**Work to complete**
Please return every line in the following data that includes the string "induction".

▬▬▬

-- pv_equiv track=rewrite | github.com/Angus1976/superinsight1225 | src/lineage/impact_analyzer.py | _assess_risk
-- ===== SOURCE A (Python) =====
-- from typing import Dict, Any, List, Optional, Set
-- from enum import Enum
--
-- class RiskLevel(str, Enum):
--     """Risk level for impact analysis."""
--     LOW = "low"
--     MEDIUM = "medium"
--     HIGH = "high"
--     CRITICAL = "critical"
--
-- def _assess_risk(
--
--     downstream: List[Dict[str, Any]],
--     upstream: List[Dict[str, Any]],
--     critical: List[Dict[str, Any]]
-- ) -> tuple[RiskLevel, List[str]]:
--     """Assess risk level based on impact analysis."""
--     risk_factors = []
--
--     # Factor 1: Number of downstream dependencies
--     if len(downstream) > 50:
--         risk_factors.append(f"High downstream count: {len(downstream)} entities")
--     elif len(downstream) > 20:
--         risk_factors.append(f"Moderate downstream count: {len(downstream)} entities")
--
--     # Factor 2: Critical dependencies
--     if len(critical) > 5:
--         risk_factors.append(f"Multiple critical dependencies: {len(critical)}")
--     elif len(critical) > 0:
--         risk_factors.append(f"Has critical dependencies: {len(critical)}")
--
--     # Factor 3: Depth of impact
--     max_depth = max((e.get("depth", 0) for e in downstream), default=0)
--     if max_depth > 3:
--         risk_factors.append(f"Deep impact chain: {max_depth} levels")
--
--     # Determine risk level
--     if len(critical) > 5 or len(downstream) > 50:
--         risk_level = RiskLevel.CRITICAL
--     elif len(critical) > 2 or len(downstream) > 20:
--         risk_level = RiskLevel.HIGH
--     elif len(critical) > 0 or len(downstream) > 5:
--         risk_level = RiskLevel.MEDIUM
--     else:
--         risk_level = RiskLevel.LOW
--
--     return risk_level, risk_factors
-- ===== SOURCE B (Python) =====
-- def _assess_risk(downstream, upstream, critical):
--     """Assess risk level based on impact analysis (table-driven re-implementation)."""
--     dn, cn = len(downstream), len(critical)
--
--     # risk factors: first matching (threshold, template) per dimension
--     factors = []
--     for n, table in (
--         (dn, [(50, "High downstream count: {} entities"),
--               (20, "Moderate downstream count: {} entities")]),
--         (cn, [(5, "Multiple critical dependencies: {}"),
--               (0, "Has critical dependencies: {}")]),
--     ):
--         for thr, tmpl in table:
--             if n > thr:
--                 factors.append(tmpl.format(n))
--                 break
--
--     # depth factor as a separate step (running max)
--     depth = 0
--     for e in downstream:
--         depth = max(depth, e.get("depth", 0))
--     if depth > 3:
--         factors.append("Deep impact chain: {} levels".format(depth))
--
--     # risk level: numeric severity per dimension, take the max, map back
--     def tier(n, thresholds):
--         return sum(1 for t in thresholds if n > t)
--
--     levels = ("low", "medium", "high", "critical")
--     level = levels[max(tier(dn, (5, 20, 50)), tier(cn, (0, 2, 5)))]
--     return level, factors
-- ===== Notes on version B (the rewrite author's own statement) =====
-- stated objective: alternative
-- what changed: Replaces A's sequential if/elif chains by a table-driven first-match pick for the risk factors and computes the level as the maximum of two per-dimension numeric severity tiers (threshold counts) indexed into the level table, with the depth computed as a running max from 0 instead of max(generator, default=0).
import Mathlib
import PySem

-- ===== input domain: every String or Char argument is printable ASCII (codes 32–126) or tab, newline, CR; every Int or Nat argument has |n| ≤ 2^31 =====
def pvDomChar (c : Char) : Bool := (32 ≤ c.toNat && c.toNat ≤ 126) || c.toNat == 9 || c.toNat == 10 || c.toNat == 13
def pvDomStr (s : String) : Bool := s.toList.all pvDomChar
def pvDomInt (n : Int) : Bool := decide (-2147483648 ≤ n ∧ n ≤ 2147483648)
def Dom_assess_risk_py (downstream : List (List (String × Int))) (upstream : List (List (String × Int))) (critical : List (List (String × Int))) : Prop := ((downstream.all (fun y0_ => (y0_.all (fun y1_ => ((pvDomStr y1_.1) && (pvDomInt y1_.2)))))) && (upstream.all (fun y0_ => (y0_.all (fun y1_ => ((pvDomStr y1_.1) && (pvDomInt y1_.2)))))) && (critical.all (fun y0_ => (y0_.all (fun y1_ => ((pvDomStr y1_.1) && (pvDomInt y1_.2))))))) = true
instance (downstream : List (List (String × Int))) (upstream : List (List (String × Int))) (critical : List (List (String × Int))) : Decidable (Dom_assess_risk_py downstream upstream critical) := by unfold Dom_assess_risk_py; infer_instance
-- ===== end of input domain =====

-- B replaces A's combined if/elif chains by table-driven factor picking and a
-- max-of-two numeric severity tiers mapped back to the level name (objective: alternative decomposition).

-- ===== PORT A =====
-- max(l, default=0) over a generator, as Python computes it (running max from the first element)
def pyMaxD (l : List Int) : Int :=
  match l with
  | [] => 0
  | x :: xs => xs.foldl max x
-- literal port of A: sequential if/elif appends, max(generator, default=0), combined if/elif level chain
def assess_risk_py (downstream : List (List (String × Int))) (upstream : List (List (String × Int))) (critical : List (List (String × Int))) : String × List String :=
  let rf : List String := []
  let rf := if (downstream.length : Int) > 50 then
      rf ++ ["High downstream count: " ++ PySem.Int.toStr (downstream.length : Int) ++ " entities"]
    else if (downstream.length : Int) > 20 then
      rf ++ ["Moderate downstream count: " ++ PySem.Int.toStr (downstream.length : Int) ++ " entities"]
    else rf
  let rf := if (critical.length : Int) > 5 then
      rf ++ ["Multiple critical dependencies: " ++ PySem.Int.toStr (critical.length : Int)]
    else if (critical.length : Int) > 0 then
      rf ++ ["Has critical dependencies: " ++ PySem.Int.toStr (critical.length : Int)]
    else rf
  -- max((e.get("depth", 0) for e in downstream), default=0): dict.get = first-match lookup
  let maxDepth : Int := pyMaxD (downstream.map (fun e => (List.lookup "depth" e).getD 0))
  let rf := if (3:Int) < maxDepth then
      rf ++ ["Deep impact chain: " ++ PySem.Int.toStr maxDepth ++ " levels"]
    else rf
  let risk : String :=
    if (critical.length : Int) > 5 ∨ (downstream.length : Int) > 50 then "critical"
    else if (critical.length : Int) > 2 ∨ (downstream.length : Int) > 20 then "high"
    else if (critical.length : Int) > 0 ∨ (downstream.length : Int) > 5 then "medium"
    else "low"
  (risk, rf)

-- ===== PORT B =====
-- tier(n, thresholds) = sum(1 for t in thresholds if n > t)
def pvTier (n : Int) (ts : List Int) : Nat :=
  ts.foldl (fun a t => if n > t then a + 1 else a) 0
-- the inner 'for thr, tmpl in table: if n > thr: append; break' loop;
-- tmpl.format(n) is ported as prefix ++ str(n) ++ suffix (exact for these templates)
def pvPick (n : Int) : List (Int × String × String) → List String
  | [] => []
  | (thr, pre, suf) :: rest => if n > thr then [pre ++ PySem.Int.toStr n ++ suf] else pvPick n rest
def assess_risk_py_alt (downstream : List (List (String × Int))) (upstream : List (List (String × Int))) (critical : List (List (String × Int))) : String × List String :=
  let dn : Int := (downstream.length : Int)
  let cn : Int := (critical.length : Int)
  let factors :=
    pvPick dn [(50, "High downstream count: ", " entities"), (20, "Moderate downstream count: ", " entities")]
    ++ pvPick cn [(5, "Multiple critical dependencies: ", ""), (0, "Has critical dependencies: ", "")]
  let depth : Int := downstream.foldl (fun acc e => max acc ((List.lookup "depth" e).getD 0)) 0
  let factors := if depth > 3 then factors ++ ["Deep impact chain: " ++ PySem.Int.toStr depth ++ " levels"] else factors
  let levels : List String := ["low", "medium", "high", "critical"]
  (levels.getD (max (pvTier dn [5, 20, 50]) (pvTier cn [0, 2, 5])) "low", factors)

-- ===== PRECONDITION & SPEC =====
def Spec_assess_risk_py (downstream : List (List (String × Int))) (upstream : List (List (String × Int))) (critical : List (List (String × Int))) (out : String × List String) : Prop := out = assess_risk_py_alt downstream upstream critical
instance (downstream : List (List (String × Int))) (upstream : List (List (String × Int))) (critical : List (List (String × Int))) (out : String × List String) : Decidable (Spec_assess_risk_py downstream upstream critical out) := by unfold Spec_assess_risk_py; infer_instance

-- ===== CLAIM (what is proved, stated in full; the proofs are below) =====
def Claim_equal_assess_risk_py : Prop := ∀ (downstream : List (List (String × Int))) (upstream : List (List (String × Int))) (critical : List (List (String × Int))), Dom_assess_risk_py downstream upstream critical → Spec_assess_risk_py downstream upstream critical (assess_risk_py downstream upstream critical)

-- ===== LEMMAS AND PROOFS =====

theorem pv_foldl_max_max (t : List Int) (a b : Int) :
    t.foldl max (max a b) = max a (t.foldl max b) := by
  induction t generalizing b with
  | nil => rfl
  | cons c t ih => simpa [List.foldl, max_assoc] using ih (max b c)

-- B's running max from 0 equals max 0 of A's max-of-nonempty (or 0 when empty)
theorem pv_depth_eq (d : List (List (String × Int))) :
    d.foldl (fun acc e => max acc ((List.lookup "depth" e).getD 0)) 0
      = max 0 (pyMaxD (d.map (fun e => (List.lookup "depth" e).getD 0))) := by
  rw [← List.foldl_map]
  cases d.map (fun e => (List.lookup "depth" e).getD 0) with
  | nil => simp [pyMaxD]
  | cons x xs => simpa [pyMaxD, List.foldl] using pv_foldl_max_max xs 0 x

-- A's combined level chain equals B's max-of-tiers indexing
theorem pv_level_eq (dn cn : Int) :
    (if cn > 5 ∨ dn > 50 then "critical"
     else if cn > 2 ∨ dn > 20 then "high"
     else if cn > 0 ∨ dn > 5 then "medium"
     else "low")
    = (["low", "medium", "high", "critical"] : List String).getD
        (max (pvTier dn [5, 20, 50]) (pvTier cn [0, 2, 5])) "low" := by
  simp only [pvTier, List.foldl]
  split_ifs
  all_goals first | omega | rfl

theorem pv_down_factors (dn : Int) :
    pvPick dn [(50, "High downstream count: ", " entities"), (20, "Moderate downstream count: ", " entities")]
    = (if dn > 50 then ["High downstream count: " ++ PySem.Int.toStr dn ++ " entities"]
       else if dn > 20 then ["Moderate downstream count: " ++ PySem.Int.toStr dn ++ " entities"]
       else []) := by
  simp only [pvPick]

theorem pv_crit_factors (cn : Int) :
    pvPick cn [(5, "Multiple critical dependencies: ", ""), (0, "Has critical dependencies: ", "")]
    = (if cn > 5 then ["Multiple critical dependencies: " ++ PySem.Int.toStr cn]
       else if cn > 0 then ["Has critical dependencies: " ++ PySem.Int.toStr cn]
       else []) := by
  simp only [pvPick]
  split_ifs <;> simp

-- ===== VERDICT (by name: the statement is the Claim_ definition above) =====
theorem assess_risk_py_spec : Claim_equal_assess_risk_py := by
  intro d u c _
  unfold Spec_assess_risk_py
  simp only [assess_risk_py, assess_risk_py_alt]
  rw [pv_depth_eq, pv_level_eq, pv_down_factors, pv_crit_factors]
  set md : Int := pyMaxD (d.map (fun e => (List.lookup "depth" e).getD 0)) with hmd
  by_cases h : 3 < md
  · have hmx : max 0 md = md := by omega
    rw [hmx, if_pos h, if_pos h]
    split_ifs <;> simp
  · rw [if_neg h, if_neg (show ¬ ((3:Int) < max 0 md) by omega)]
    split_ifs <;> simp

▬▬▬

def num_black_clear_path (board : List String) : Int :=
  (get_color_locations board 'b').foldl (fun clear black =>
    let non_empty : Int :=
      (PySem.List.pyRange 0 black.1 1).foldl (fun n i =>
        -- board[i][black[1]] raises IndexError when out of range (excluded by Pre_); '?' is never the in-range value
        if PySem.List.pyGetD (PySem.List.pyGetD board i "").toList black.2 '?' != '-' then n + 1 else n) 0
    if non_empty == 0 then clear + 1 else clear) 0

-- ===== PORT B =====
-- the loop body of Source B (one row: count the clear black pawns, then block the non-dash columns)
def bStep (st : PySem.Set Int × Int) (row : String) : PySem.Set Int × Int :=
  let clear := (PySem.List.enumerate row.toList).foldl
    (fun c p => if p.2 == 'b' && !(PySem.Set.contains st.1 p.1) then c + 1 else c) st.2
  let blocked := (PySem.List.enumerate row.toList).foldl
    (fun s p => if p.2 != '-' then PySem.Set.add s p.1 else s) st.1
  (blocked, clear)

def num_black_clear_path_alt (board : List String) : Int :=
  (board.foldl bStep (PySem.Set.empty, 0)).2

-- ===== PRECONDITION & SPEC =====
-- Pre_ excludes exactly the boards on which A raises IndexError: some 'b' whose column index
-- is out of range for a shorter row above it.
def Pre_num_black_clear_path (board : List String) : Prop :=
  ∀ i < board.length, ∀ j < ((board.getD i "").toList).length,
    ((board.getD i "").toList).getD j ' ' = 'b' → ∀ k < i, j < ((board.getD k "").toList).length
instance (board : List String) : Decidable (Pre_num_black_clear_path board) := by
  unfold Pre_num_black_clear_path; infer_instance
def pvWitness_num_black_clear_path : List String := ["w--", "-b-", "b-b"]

▬▬▬

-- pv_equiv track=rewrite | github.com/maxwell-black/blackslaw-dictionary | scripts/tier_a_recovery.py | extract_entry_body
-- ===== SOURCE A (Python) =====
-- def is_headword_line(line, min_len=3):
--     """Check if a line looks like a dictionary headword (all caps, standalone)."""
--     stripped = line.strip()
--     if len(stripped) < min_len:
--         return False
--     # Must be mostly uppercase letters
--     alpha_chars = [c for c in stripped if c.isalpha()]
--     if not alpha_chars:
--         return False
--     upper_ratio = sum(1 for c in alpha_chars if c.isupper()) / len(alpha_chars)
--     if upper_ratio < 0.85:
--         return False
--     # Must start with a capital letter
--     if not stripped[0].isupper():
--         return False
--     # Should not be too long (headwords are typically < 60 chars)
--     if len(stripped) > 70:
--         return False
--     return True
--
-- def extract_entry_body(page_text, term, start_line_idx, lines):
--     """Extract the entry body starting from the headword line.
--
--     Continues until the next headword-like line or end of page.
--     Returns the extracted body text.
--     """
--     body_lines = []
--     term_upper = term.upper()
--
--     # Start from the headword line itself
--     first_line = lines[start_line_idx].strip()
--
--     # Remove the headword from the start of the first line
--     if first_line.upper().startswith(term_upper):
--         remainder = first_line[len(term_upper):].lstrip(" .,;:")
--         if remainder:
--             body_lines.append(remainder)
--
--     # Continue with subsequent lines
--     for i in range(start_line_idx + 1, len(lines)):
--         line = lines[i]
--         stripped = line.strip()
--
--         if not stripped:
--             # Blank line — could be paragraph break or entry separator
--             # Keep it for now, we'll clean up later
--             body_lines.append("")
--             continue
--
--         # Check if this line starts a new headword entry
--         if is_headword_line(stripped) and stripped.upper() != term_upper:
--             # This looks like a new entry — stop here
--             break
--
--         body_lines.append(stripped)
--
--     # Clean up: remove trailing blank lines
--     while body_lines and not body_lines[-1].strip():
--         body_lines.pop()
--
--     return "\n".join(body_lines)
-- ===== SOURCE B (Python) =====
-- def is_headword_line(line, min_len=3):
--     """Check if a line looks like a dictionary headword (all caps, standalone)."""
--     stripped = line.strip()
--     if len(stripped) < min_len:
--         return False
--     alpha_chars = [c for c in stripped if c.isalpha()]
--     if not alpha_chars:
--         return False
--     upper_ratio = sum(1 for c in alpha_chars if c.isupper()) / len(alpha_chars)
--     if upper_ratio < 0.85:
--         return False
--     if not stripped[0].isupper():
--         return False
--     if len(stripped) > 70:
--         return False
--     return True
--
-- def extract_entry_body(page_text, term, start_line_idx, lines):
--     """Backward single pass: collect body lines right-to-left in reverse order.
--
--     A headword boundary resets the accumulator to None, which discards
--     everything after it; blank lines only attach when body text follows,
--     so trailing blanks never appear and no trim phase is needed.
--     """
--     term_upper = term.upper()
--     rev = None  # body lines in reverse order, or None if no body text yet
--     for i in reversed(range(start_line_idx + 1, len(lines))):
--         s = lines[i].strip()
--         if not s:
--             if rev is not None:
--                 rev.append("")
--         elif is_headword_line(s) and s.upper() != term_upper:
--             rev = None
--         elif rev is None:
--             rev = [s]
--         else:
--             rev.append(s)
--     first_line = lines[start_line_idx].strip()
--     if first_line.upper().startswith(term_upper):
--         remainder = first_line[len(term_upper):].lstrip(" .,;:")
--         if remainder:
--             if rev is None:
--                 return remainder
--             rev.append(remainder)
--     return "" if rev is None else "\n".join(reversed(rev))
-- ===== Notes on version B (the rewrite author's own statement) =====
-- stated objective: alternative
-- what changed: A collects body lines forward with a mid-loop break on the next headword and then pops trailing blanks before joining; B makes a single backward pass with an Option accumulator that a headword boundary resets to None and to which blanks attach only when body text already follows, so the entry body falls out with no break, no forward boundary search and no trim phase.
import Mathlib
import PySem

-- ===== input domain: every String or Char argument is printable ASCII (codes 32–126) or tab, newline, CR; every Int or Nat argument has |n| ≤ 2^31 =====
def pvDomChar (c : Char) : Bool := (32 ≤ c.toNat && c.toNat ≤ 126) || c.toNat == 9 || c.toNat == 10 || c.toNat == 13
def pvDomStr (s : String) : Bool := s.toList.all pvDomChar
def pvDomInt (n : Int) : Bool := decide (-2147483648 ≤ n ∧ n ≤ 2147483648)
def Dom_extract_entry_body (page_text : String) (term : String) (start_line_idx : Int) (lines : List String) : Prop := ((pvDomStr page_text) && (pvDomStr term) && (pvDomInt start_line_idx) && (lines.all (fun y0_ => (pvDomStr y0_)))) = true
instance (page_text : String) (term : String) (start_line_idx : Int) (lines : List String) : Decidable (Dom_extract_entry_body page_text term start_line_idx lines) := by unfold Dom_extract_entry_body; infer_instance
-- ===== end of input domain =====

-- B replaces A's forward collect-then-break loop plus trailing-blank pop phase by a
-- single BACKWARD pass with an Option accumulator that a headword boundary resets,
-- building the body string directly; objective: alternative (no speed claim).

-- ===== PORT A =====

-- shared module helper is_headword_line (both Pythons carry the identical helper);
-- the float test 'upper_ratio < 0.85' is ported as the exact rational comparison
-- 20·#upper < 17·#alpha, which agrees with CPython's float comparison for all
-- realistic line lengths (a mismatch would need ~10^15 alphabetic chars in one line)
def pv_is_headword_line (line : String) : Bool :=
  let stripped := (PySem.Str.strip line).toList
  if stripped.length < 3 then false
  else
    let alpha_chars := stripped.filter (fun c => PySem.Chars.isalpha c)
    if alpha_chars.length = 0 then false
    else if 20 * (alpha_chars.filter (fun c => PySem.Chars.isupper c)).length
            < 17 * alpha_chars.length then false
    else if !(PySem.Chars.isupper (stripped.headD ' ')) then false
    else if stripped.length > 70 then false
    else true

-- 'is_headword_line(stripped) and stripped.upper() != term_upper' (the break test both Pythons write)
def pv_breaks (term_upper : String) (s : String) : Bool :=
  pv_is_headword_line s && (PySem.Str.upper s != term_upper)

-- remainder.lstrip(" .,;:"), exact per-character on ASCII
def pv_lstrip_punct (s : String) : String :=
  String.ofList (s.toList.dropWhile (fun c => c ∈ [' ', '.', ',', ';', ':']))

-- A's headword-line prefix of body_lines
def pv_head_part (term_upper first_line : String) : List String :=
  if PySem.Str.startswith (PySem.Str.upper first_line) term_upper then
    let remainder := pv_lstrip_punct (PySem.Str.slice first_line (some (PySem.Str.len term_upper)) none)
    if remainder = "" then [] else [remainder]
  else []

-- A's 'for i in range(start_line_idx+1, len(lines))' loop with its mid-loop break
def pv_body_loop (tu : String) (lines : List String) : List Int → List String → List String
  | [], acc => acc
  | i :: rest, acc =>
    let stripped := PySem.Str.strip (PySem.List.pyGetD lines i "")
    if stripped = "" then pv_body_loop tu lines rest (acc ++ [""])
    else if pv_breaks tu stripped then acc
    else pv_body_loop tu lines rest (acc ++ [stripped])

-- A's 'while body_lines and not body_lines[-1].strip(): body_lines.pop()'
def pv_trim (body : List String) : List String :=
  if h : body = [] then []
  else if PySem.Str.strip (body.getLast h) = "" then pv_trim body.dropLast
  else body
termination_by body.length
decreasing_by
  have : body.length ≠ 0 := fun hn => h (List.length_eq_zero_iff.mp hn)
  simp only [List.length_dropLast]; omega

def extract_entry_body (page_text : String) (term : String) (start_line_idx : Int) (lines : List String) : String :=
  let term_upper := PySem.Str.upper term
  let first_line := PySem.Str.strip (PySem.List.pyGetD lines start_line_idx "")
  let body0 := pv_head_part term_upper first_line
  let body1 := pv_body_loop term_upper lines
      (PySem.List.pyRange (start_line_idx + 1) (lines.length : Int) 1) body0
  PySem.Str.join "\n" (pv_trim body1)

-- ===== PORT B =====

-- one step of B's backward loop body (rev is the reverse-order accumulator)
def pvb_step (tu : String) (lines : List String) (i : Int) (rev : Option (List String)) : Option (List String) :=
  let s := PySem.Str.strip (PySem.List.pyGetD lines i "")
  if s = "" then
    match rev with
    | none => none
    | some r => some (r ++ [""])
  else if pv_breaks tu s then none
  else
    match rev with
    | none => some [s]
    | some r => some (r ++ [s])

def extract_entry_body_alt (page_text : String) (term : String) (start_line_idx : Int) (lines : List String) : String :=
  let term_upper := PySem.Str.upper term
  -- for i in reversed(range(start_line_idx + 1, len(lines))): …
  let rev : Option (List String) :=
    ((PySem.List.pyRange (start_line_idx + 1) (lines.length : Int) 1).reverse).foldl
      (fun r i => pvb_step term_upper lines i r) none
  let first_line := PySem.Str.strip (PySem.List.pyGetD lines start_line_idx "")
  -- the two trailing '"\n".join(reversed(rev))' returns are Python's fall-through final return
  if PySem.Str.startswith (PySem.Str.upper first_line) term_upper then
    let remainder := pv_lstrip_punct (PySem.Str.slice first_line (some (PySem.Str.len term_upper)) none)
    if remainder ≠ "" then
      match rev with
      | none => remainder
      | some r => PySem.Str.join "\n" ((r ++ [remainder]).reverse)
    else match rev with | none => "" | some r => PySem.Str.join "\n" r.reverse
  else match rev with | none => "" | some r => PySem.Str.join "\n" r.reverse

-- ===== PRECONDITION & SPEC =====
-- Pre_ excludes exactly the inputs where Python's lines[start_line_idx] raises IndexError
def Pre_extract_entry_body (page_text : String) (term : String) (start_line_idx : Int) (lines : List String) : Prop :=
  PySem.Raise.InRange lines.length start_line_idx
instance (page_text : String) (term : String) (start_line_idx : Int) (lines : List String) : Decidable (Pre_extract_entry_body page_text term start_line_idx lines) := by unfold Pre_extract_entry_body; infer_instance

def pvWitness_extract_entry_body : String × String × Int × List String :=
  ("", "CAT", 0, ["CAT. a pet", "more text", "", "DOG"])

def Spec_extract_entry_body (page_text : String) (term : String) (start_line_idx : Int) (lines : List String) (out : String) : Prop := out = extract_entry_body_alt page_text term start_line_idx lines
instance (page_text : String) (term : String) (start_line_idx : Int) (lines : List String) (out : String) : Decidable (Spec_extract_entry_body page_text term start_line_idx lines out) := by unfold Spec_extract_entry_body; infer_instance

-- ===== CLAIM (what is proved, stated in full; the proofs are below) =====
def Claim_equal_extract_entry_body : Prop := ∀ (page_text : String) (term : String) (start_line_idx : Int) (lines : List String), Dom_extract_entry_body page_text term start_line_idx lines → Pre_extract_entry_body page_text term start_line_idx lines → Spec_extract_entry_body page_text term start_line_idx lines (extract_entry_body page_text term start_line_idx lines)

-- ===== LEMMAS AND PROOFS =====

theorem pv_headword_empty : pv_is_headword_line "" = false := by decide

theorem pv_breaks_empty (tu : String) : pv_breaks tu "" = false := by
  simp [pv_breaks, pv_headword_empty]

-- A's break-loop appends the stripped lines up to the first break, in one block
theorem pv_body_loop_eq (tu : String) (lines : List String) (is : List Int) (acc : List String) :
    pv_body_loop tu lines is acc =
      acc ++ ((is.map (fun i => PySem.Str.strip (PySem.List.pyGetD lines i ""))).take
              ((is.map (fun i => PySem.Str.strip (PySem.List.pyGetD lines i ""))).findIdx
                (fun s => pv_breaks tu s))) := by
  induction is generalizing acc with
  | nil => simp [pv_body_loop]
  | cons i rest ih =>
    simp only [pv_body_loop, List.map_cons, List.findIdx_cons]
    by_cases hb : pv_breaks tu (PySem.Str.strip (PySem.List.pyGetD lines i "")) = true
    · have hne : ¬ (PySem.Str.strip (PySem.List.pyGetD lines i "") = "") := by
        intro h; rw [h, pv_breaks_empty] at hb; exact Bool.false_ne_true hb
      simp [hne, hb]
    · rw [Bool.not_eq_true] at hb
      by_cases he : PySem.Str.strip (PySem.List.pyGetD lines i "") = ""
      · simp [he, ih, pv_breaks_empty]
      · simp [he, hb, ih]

▬▬▬

**Answer box**
  induction t generalizing b with
  induction is generalizing acc with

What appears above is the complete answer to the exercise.